In the listing below, print exactly the lines between the line holding "range(len(old_values), len(old_values) + len(new_values))" and the line holding "output_join_length > 1", inclusive, and no more.
----- Records supplied
-- pv_equiv track=rewrite | github.com/ahmedelhadidy/HGRAR | utils/datapartitional.py | get_new_combinations
-- ===== SOURCE A (Python) =====
-- def get_new_combinations(old_values:[], new_values:[], output_join_length):
--     assert output_join_length  > 1
--     old_values_participants = output_join_length-1
--     i1 = range(len(old_values) + len(new_values))
--     i2 = range(len(old_values), len(old_values) + len(new_values))
--     all_values = old_values + new_values
--     for itr1 in i1:
--         for itr2 in i2:
--             if itr1 >= itr2:
--                 continue
--             join = [None] * output_join_length
--             join[0] = all_values[itr1]
--             for remains_participants in range(1, old_values_participants):
--                 if itr1+remains_participants >= itr2:
--                     continue
--                 join[remains_participants] = all_values[itr1+remains_participants]
--             join[-1] = all_values[itr2]
--             if None not in join:
--                 yield tuple(join)
-- ===== SOURCE B (Python) =====
-- def get_new_combinations(old_values, new_values, output_join_length):
--     assert output_join_length > 1
--     all_values = old_values + new_values
--     n = len(old_values)
--     total = len(all_values)
--     k = output_join_length - 1
--     for itr1 in range(total):
--         block = all_values[itr1:itr1 + k]
--         for itr2 in range(max(n, itr1 + k), total):
--             yield tuple(block + [all_values[itr2]])
-- ===== Notes on version B (the rewrite author's own statement) =====
-- stated objective: faster
-- what changed: Instead of scanning every (itr1, itr2) pair and building a None-sentinel join that is discarded when a hole remains, B slices the consecutive block once per itr1 and iterates itr2 only over the valid range max(n, itr1+L-1)..total, emitting every tuple directly.
import Mathlib
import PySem

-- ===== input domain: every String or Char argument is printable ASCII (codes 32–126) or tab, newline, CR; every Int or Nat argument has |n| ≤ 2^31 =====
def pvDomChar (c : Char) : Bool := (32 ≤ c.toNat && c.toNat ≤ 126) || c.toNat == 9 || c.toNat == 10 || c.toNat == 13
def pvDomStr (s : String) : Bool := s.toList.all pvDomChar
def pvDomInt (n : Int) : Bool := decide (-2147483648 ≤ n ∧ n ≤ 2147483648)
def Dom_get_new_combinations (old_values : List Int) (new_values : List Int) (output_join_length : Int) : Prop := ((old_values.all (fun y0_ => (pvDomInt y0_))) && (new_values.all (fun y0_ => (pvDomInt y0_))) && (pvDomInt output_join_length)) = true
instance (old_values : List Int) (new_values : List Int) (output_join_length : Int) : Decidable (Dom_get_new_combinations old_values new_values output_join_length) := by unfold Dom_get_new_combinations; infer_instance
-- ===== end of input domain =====

-- B enumerates only the valid (itr1, itr2) pairs and slices the consecutive block once per itr1,
-- instead of A's scan of all pairs with a None-sentinel join rebuilt and possibly discarded each time.

-- ===== PORT A =====
def get_new_combinations (old_values : List Int) (new_values : List Int) (output_join_length : Int) : List (List Int) :=
  let old_values_participants := output_join_length - 1
  let i1 := PySem.List.pyRange 0 ((old_values.length : Int) + (new_values.length : Int)) 1
  let i2 := PySem.List.pyRange (old_values.length : Int) ((old_values.length : Int) + (new_values.length : Int)) 1
  let all_values := old_values ++ new_values
  i1.foldl (fun acc itr1 =>
    i2.foldl (fun acc itr2 =>
      if itr1 ≥ itr2 then acc
      else
        let join0 : List (Option Int) := List.replicate output_join_length.toNat none
        let join1 := PySem.List.pySetD join0 0 (some (PySem.List.pyGetD all_values itr1 0))
        let join2 := (PySem.List.pyRange 1 old_values_participants 1).foldl
          (fun j rp => if itr1 + rp ≥ itr2 then j
            else PySem.List.pySetD j rp (some (PySem.List.pyGetD all_values (itr1 + rp) 0))) join1
        let join3 := PySem.List.pySetD join2 (-1) (some (PySem.List.pyGetD all_values itr2 0))
        if none ∉ join3 then acc ++ [join3.filterMap id] else acc) acc) []

-- ===== PORT B =====
def get_new_combinations_alt (old_values : List Int) (new_values : List Int) (output_join_length : Int) : List (List Int) :=
  let all_values := old_values ++ new_values
  let n : Int := old_values.length
  let total : Int := all_values.length
  let k := output_join_length - 1
  (PySem.List.pyRange 0 total 1).foldl (fun acc itr1 =>
    let block := PySem.List.slice all_values (some itr1) (some (itr1 + k))
    (PySem.List.pyRange (max n (itr1 + k)) total 1).foldl (fun acc itr2 =>
      acc ++ [block ++ [PySem.List.pyGetD all_values itr2 0]]) acc) []

-- ===== PRECONDITION & SPEC =====
-- Pre_ excludes exactly the inputs where Python A raises: output_join_length ≤ 1 fails A's assert.
def Pre_get_new_combinations (old_values : List Int) (new_values : List Int) (output_join_length : Int) : Prop :=
  1 < output_join_length
instance (old_values : List Int) (new_values : List Int) (output_join_length : Int) : Decidable (Pre_get_new_combinations old_values new_values output_join_length) := by unfold Pre_get_new_combinations; infer_instance
def pvWitness_get_new_combinations : List Int × List Int × Int := ([1, 2], [3, 4], 2)

def Spec_get_new_combinations (old_values : List Int) (new_values : List Int) (output_join_length : Int) (out : List (List Int)) : Prop := out = get_new_combinations_alt old_values new_values output_join_length
instance (old_values : List Int) (new_values : List Int) (output_join_length : Int) (out : List (List Int)) : Decidable (Spec_get_new_combinations old_values new_values output_join_length out) := by unfold Spec_get_new_combinations; infer_instance

-- ===== CLAIM (what is proved, stated in full; the proofs are below) =====
def Claim_equal_get_new_combinations : Prop := ∀ (old_values : List Int) (new_values : List Int) (output_join_length : Int), Dom_get_new_combinations old_values new_values output_join_length → Pre_get_new_combinations old_values new_values output_join_length → Spec_get_new_combinations old_values new_values output_join_length (get_new_combinations old_values new_values output_join_length)

-- ===== LEMMAS AND PROOFS =====

-- Length is preserved by the join-filling fold.
lemma joinFold_length (all : List Int) (itr1 itr2 : Int) :
    ∀ (k : Nat) (a b : Int) (l : List (Option Int)), k = (b - a).toNat →
    ((PySem.List.pyRange a b 1).foldl
      (fun j rp => if itr1 + rp ≥ itr2 then j
        else PySem.List.pySetD j rp (some (PySem.List.pyGetD all (itr1 + rp) 0))) l).length = l.length := by
  intro k
  induction k with
  | zero =>
    intro a b l hk
    rw [PySem.List.pyRange_one_eq_nil (by omega)]
    rfl
  | succ k ih =>
    intro a b l hk
    rw [PySem.List.pyRange_one_cons (by omega), List.foldl_cons]
    rw [ih (a + 1) b _ (by omega)]
    by_cases h : itr1 + a ≥ itr2
    · simp [h]
    · simp [h, PySem.List.length_pySetD]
----------
▸ Answer to the problem:
--     i2 = range(len(old_values), len(old_values) + len(new_values))
--     all_values = old_values + new_values
--     for itr1 in i1:
--         for itr2 in i2:
--             if itr1 >= itr2:
--                 continue
--             join = [None] * output_join_length
--             join[0] = all_values[itr1]
--             for remains_participants in range(1, old_values_participants):
--                 if itr1+remains_participants >= itr2:
--                     continue
--                 join[remains_participants] = all_values[itr1+remains_participants]
--             join[-1] = all_values[itr2]
--             if None not in join:
--                 yield tuple(join)
-- ===== SOURCE B (Python) =====
-- def get_new_combinations(old_values, new_values, output_join_length):
--     assert output_join_length > 1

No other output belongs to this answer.